::: AVAILABLE DATA :::

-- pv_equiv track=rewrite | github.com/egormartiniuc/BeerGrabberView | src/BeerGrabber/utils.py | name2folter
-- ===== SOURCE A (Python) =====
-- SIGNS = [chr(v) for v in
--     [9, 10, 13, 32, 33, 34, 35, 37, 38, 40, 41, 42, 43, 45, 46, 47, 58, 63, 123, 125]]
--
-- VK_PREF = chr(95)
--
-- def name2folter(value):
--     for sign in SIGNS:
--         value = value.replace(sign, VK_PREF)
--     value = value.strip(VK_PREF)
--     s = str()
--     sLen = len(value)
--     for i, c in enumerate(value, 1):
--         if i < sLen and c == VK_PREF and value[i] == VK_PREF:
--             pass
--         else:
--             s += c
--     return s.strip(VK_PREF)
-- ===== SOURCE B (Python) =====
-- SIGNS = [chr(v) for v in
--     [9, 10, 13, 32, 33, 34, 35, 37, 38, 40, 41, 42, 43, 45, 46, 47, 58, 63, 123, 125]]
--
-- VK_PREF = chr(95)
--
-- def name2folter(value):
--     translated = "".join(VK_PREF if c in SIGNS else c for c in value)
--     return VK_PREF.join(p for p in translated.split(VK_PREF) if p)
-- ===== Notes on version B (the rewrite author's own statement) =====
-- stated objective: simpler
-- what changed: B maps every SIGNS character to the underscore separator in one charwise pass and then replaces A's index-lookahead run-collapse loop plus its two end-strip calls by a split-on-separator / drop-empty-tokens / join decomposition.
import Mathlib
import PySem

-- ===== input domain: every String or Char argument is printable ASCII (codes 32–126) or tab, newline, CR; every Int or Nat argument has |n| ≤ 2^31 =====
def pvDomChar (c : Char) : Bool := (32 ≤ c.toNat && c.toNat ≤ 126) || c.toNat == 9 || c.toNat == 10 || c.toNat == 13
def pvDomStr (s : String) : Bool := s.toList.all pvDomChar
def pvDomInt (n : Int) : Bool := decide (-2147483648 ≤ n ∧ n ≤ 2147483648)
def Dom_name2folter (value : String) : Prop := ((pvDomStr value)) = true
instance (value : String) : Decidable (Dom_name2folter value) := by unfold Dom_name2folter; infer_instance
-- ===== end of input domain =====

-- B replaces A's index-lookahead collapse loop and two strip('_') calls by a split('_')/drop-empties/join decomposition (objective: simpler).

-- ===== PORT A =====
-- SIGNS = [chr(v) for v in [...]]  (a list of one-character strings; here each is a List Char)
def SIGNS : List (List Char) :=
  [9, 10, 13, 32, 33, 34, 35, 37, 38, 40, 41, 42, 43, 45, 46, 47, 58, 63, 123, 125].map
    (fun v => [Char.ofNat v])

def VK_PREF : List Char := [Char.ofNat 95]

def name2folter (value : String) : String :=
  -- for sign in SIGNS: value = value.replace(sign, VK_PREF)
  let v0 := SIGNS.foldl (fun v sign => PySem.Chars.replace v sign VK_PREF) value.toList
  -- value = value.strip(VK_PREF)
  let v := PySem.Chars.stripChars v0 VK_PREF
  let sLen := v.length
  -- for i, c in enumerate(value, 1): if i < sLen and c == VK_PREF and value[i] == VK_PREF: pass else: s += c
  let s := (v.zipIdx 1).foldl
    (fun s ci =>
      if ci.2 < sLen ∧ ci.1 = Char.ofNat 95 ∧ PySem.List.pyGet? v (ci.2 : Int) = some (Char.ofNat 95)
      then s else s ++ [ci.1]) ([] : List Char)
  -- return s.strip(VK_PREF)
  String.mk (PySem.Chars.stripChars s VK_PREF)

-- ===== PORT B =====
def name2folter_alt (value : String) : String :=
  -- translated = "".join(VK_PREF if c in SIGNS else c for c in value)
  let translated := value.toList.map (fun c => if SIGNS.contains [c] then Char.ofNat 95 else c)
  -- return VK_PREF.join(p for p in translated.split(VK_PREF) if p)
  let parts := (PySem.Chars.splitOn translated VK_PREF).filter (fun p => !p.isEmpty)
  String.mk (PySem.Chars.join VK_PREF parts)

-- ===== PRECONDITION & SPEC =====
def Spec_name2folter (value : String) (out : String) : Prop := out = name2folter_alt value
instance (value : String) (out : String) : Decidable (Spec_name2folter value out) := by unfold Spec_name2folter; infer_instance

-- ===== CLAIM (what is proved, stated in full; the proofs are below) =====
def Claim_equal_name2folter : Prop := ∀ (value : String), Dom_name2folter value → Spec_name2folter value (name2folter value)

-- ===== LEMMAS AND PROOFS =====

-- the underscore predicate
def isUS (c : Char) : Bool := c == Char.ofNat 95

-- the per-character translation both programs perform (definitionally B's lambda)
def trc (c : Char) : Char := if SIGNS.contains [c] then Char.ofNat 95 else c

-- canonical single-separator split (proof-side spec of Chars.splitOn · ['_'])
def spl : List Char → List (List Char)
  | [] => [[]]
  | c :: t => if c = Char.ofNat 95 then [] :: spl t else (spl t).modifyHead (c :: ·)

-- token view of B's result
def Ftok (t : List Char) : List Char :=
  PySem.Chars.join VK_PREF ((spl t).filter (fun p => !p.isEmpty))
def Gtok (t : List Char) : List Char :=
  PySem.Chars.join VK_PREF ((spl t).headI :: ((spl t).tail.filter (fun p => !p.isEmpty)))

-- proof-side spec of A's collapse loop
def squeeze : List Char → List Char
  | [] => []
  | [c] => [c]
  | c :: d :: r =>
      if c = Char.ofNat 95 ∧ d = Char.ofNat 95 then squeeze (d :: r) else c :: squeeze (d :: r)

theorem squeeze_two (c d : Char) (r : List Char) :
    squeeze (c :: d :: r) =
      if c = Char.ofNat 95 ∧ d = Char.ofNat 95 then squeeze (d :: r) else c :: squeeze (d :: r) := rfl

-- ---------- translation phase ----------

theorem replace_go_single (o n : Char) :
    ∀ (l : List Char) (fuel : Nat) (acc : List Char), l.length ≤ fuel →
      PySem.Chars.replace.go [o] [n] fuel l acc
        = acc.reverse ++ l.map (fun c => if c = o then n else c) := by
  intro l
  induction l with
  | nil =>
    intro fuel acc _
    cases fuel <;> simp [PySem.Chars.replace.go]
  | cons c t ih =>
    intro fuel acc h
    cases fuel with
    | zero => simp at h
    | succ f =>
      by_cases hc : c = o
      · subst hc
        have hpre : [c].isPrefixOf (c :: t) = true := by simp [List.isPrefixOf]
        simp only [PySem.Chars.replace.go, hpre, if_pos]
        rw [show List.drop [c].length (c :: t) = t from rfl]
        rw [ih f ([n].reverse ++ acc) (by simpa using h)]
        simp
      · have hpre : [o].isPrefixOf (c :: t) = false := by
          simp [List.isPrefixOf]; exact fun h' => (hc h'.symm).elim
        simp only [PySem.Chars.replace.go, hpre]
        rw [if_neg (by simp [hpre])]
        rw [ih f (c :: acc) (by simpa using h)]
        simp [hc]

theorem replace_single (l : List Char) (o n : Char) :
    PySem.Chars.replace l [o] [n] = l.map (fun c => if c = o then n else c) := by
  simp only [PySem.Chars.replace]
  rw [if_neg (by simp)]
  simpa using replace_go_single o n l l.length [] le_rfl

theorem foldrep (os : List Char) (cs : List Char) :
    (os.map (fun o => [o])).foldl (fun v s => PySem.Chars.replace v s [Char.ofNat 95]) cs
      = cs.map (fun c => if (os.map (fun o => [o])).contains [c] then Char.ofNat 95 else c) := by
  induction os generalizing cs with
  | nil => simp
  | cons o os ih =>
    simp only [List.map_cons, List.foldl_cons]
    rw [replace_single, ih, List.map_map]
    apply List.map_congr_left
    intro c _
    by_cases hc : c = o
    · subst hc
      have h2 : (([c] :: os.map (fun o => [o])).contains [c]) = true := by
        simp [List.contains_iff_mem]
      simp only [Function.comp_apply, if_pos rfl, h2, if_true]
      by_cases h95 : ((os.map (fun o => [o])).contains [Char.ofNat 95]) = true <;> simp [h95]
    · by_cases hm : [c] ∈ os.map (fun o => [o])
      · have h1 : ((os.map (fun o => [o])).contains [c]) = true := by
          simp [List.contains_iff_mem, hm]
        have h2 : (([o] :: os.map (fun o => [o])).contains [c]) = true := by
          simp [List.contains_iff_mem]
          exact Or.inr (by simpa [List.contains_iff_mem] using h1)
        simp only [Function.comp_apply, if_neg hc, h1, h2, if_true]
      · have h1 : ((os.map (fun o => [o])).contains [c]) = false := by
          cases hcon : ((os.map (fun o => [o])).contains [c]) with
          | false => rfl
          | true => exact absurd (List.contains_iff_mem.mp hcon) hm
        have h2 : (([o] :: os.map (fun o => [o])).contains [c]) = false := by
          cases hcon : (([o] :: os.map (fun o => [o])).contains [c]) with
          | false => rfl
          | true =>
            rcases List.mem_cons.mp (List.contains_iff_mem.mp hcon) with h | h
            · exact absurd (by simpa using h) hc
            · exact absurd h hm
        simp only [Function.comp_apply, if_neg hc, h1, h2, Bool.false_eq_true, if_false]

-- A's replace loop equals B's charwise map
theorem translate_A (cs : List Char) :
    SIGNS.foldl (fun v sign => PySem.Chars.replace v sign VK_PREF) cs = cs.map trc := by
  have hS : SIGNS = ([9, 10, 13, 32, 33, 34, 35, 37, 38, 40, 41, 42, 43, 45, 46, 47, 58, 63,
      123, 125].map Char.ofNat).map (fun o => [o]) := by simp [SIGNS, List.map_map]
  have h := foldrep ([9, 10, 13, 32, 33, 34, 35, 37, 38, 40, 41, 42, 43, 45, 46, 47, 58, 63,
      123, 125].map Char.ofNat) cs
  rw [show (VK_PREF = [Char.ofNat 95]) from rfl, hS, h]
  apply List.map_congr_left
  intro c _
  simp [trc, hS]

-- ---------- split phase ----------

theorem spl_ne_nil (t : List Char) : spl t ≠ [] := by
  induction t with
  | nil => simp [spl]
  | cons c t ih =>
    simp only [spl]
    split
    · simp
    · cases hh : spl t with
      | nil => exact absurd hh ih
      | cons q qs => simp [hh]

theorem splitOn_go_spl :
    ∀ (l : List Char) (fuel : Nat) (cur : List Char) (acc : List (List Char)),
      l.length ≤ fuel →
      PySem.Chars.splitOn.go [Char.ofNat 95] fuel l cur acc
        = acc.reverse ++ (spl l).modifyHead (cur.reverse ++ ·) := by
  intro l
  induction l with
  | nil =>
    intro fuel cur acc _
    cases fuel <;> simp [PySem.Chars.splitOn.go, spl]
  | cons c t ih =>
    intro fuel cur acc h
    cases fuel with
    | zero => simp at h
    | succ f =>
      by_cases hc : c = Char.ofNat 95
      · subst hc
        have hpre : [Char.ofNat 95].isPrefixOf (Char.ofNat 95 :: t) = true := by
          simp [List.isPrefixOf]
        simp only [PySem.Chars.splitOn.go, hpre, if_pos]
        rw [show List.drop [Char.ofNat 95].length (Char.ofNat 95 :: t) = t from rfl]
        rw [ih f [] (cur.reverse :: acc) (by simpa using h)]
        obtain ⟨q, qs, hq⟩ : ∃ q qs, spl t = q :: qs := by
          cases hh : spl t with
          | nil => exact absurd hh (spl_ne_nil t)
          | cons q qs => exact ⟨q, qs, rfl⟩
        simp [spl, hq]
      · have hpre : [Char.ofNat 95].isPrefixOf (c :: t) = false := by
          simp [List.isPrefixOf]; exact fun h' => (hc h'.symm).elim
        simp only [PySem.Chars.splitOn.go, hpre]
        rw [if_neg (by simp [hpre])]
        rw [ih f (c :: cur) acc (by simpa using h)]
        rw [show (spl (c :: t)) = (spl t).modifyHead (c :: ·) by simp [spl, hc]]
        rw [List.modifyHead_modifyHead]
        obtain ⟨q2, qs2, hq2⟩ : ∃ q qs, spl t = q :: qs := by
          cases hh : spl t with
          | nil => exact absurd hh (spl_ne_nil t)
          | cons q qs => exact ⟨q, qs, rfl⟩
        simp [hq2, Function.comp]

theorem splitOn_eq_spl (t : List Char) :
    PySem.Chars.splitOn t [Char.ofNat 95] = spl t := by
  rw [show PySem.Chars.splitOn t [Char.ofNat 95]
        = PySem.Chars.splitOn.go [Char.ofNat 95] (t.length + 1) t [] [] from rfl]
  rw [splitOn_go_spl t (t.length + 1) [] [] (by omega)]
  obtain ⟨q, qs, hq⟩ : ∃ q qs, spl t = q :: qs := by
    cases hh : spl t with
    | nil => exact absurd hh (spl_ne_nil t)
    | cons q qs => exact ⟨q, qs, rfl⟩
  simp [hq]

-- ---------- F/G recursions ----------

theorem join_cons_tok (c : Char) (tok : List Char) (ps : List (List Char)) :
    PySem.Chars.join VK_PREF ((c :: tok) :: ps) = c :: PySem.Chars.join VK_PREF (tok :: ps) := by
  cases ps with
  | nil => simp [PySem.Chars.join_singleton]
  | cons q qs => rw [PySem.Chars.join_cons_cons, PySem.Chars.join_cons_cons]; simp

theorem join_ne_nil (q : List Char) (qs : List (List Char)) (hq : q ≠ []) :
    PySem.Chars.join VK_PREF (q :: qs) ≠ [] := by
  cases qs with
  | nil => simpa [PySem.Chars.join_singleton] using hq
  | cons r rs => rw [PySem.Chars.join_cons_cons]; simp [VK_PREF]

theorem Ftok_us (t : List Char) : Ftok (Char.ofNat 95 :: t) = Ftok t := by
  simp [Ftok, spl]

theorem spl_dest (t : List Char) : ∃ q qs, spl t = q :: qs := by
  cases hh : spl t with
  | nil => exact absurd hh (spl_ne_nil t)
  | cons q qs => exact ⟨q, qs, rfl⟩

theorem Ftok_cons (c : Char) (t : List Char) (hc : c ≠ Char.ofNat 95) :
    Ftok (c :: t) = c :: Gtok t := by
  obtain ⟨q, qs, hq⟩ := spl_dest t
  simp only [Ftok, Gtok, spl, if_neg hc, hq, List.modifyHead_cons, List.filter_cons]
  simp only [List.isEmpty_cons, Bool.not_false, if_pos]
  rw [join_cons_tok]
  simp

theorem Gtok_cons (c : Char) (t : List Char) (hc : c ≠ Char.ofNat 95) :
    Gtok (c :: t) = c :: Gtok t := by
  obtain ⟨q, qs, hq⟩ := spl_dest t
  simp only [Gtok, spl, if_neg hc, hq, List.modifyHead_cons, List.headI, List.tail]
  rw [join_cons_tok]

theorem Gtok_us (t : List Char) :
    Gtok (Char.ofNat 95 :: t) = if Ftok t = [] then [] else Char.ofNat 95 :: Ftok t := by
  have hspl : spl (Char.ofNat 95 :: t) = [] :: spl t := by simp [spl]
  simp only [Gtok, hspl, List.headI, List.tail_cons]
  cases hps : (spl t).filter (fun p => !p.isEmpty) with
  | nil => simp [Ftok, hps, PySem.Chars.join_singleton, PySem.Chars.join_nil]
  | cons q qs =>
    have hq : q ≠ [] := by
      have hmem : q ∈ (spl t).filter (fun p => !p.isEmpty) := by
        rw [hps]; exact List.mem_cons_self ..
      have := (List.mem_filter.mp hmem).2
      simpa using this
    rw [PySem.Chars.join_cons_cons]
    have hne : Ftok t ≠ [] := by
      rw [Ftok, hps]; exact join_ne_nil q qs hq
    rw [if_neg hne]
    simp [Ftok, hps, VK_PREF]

:::
::: AVAILABLE DATA :::

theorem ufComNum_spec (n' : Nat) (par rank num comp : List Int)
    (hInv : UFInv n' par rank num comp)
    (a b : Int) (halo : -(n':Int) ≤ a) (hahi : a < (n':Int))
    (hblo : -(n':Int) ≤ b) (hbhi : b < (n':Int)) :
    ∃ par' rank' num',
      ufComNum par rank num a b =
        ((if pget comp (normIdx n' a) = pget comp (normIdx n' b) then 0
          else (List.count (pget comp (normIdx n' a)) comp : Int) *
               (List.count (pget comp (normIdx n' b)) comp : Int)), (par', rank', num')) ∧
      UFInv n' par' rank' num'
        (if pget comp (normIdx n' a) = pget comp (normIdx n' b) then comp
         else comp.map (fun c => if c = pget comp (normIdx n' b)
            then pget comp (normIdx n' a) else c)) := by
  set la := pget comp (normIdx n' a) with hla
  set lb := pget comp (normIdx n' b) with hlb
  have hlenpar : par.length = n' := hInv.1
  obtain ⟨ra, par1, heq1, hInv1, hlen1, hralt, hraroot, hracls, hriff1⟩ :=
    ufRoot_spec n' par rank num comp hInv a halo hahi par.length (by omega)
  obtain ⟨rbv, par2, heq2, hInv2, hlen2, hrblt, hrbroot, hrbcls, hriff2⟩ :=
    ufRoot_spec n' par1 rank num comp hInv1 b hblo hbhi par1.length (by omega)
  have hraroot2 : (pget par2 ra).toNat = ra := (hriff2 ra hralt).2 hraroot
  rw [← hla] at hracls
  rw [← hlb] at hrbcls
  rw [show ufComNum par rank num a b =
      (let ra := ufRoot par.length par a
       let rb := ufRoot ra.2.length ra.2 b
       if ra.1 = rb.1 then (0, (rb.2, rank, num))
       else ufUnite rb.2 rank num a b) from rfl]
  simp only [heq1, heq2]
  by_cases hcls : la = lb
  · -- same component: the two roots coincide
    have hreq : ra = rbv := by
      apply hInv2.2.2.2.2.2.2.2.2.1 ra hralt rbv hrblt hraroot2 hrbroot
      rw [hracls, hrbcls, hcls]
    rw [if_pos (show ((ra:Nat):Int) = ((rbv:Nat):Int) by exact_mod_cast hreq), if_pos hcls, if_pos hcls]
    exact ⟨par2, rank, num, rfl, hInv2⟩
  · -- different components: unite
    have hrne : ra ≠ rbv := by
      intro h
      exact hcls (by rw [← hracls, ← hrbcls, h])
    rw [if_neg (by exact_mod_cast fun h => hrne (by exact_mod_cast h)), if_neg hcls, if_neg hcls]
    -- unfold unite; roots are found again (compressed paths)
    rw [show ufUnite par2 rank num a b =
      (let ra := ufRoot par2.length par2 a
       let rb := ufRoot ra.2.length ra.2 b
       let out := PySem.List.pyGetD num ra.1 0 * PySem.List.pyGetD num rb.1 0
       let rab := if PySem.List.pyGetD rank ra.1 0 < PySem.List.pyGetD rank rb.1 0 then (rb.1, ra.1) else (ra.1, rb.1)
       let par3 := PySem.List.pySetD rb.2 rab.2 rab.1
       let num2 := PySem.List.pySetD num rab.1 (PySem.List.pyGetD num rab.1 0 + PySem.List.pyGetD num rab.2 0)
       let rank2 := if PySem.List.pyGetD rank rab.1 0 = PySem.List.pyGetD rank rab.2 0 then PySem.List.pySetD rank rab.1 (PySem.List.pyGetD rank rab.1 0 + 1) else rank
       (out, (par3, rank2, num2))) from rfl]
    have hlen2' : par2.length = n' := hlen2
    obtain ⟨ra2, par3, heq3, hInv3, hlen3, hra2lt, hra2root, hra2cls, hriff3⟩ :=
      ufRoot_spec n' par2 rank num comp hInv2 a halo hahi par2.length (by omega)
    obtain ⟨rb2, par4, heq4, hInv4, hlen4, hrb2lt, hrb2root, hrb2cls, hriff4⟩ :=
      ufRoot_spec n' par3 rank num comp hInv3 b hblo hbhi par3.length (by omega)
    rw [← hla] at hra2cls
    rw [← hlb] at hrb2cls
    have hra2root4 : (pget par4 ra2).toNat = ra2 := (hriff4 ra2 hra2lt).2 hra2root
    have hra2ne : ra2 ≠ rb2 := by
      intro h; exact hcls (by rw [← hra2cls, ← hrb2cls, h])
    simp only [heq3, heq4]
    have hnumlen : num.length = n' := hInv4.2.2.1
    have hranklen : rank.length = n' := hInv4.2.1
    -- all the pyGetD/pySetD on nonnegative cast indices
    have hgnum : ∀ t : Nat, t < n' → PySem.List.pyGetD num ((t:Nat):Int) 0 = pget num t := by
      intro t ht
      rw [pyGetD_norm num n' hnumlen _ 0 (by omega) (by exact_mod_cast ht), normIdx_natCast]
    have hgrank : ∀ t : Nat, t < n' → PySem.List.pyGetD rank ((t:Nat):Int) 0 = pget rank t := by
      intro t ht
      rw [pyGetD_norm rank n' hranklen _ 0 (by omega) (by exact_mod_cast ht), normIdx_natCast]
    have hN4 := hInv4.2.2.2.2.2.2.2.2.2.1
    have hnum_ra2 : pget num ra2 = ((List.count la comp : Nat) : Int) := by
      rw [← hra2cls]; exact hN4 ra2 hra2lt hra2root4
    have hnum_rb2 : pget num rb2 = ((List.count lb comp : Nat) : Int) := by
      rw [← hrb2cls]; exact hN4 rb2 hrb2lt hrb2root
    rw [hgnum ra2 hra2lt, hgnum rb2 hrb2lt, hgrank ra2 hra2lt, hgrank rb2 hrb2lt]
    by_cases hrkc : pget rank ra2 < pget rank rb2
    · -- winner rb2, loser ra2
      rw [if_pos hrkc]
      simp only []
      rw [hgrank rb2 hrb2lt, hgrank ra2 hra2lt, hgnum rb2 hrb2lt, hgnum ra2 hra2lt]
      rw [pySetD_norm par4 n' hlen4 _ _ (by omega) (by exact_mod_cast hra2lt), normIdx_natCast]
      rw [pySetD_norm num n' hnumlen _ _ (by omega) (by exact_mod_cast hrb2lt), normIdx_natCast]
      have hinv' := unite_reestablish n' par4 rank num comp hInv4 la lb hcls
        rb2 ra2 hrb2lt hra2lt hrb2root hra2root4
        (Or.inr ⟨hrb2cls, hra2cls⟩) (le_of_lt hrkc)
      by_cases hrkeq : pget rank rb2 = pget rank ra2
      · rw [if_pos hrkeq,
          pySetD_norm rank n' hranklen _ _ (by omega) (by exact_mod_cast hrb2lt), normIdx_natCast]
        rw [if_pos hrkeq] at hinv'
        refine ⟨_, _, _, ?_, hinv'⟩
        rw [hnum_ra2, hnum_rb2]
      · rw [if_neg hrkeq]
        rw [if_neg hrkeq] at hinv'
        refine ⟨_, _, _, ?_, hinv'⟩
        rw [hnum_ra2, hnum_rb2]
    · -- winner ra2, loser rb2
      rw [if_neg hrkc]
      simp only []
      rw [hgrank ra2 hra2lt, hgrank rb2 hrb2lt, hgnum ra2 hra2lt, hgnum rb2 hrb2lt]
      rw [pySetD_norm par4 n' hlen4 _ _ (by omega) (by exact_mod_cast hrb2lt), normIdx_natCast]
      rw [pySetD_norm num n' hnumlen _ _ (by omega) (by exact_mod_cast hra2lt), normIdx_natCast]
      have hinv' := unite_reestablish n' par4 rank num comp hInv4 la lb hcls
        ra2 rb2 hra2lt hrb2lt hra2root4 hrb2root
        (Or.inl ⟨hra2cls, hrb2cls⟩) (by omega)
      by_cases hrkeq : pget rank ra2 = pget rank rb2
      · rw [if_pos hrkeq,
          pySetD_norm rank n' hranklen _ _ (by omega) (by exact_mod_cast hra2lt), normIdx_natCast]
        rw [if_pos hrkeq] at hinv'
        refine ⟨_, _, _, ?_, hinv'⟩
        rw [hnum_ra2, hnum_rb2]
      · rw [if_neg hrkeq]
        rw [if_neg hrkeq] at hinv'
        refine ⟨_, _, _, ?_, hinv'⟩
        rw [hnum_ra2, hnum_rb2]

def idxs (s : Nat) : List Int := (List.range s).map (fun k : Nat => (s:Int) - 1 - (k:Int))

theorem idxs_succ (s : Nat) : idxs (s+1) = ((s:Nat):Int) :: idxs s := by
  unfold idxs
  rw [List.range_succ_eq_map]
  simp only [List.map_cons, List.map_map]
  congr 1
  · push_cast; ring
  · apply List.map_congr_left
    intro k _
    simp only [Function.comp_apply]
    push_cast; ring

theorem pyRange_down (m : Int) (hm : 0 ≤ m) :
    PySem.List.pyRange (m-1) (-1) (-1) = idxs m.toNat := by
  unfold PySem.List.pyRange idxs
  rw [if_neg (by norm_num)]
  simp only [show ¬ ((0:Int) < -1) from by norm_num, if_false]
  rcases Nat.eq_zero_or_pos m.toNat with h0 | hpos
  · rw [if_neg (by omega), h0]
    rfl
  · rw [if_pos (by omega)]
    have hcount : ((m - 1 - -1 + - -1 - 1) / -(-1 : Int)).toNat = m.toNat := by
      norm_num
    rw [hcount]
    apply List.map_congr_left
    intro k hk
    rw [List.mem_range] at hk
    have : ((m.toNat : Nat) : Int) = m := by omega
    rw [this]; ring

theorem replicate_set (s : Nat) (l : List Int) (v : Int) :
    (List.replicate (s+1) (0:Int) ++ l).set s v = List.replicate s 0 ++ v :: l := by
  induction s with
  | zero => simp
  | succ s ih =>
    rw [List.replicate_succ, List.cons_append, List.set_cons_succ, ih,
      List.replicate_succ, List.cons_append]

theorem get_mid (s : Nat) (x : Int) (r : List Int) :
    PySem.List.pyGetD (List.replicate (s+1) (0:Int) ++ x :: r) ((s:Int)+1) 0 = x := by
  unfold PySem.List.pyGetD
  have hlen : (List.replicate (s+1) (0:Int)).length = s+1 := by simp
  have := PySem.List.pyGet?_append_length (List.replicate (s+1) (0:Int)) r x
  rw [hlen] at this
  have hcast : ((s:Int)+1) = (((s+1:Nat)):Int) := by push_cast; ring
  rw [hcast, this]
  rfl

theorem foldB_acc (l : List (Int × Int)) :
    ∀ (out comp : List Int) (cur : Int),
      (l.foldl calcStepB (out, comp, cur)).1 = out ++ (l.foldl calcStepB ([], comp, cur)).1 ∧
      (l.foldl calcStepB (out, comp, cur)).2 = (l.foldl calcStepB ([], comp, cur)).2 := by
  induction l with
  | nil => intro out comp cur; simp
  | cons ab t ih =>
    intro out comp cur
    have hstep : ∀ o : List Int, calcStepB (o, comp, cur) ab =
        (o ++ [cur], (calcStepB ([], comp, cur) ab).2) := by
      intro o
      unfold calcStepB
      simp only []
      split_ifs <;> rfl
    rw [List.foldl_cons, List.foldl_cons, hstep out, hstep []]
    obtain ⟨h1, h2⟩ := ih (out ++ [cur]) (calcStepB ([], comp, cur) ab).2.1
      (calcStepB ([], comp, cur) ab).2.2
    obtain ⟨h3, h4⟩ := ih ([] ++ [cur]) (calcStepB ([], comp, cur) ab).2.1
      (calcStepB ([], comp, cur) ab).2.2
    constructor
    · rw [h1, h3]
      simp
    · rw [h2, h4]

:::

ASSIGNMENT:
Output the lines of the records above exactly as they appear, from the line containing "PySem.Chars.join VK_PREF ((c" through the line containing "[PySem.Chars.join_cons_cons]; simp [VK_PREF]".

FINAL ANSWER:
    PySem.Chars.join VK_PREF ((c :: tok) :: ps) = c :: PySem.Chars.join VK_PREF (tok :: ps) := by
  cases ps with
  | nil => simp [PySem.Chars.join_singleton]
  | cons q qs => rw [PySem.Chars.join_cons_cons, PySem.Chars.join_cons_cons]; simp

theorem join_ne_nil (q : List Char) (qs : List (List Char)) (hq : q ≠ []) :
    PySem.Chars.join VK_PREF (q :: qs) ≠ [] := by
  cases qs with
  | nil => simpa [PySem.Chars.join_singleton] using hq
  | cons r rs => rw [PySem.Chars.join_cons_cons]; simp [VK_PREF]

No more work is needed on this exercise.